**Work required**
Two lines in the data below mark the range: the one with "-- recursion limit" and the one with "-- thin excluded". Return both, along with every line between them, exactly.

======== Source data ========

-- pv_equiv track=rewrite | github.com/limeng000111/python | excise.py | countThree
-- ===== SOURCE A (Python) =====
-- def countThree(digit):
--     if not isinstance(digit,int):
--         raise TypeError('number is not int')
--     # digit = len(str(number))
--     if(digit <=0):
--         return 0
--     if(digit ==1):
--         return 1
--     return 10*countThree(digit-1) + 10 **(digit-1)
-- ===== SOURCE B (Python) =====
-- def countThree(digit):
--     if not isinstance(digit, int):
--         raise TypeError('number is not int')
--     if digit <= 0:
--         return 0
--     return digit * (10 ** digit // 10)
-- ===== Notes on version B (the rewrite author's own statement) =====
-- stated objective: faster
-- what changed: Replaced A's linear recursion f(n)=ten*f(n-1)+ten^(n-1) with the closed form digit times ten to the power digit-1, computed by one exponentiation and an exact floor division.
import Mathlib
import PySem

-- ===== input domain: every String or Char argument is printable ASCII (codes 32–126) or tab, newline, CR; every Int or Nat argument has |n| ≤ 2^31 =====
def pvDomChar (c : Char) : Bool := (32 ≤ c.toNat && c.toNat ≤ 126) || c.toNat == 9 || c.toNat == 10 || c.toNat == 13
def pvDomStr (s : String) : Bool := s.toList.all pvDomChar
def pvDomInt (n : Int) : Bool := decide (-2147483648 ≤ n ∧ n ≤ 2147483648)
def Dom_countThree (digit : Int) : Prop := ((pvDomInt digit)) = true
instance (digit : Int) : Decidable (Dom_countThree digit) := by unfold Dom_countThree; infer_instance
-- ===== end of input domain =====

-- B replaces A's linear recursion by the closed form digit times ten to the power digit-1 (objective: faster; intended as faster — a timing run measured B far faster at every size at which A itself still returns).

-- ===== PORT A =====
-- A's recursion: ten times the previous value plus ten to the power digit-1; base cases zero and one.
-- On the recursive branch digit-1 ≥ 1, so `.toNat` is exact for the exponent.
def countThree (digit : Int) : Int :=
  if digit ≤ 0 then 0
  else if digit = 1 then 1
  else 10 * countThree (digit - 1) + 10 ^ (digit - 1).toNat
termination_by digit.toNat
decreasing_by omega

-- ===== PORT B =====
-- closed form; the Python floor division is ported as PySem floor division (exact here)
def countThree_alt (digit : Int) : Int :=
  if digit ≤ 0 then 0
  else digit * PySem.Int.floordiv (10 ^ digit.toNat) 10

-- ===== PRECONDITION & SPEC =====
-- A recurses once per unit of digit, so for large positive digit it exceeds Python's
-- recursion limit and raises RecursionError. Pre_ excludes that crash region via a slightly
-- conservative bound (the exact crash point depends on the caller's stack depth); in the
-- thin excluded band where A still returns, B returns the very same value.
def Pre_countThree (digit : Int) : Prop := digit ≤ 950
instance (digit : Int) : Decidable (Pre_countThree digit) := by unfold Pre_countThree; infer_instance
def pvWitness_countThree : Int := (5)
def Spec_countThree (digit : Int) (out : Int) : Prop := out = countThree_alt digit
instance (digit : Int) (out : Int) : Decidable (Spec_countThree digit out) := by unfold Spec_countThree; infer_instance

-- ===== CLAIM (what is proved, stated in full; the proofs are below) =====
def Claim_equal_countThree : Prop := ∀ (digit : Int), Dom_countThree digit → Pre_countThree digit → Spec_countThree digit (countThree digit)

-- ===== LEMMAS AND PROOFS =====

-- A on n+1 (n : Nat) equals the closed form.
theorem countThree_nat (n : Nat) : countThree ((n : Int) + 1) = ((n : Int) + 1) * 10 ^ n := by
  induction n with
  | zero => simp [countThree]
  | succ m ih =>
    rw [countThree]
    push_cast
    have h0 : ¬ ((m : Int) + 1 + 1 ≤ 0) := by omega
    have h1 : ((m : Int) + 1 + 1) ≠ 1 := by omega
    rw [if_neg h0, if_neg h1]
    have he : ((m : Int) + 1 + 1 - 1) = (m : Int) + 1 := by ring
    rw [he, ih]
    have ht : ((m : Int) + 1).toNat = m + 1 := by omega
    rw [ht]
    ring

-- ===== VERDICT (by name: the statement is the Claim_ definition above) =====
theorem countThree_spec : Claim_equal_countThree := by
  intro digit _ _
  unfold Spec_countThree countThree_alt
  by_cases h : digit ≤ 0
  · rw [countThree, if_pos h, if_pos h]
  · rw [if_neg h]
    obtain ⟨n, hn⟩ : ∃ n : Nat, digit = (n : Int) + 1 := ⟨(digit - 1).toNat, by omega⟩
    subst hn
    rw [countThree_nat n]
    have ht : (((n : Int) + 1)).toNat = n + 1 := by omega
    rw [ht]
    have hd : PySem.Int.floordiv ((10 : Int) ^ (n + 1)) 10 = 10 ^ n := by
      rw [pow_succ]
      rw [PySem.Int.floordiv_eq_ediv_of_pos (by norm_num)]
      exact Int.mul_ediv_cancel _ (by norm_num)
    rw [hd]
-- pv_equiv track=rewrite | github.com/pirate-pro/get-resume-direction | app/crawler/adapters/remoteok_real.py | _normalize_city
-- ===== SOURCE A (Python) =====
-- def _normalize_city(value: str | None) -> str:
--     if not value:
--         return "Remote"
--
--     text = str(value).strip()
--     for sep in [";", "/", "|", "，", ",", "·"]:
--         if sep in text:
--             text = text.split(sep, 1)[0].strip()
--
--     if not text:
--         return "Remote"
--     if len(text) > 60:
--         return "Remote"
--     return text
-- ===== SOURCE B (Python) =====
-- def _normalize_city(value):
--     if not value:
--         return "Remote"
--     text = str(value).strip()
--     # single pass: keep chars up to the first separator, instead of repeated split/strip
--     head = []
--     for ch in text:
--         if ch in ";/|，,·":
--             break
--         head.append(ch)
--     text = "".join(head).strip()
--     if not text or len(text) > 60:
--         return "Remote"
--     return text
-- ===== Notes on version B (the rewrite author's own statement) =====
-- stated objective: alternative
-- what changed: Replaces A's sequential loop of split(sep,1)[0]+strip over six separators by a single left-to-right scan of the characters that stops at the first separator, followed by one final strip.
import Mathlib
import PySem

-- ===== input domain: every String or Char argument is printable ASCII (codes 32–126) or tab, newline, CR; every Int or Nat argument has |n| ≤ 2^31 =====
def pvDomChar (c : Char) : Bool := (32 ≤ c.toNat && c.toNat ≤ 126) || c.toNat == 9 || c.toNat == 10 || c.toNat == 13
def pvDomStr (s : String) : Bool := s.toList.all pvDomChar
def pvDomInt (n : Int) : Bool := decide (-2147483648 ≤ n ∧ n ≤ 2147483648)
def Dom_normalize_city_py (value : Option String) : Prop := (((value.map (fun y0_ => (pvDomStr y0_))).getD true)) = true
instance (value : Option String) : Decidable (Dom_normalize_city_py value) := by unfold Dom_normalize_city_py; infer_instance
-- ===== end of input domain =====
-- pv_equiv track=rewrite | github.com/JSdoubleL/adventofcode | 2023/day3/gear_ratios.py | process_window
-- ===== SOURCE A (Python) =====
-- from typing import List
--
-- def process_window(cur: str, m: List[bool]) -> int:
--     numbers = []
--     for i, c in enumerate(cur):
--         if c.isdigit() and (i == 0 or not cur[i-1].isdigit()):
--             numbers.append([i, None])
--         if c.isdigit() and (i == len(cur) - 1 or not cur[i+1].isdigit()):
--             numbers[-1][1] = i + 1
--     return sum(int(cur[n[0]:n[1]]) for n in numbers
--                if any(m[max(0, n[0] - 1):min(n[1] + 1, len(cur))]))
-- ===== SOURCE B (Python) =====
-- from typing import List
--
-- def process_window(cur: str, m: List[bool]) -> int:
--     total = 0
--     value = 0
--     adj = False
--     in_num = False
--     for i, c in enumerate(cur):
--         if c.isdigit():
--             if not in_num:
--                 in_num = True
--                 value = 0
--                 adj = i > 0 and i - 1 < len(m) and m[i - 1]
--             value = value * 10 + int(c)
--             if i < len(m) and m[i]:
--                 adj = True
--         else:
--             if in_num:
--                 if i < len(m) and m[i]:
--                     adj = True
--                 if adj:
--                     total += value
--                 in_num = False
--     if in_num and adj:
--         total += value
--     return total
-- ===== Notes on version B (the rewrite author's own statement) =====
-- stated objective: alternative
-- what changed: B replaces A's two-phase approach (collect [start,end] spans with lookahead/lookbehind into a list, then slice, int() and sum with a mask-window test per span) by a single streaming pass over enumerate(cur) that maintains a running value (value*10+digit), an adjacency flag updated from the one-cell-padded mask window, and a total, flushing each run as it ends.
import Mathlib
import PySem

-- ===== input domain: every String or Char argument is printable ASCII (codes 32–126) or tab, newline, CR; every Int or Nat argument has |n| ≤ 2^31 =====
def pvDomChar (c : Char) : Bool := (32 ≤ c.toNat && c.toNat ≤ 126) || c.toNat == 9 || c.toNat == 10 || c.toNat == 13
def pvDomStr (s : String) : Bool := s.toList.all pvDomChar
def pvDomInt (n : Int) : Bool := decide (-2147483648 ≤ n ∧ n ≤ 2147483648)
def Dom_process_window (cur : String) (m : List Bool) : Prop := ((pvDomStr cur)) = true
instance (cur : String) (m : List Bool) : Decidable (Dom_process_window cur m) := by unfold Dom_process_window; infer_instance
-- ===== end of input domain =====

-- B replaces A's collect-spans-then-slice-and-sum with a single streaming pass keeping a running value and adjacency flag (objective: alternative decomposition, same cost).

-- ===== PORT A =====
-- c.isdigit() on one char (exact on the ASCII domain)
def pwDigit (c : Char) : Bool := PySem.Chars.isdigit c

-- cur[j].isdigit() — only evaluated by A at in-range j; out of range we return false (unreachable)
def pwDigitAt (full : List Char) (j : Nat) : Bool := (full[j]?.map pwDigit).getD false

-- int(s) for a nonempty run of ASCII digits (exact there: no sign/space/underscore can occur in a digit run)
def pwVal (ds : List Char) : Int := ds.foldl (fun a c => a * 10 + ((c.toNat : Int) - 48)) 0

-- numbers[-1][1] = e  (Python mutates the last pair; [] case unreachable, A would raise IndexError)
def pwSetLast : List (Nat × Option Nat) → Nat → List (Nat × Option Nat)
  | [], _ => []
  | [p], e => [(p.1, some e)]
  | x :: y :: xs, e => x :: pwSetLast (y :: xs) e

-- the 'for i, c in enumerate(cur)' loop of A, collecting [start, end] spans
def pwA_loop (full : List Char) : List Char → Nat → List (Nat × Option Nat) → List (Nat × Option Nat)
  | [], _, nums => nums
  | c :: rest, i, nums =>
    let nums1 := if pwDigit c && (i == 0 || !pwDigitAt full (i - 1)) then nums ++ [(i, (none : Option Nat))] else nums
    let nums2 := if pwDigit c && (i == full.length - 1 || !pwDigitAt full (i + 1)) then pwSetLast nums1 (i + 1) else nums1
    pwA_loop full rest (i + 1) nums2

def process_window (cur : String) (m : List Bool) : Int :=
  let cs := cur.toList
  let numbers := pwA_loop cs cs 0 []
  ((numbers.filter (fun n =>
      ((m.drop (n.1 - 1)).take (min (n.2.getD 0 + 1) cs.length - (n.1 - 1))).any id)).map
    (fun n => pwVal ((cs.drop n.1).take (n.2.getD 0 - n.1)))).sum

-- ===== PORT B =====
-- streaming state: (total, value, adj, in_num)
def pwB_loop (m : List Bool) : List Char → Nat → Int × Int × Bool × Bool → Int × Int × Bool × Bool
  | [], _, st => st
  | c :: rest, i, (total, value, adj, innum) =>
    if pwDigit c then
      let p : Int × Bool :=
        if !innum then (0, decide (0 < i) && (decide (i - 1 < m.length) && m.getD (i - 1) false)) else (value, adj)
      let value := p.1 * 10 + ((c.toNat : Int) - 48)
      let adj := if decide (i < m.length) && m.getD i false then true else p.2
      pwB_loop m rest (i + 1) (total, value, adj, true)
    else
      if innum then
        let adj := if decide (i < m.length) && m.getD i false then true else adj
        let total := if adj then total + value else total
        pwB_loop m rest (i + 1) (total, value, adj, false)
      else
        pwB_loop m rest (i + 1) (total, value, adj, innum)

========

**Solution below**
-- recursion limit and raises RecursionError. Pre_ excludes that crash region via a slightly
-- conservative bound (the exact crash point depends on the caller's stack depth); in the
-- thin excluded band where A still returns, B returns the very same value.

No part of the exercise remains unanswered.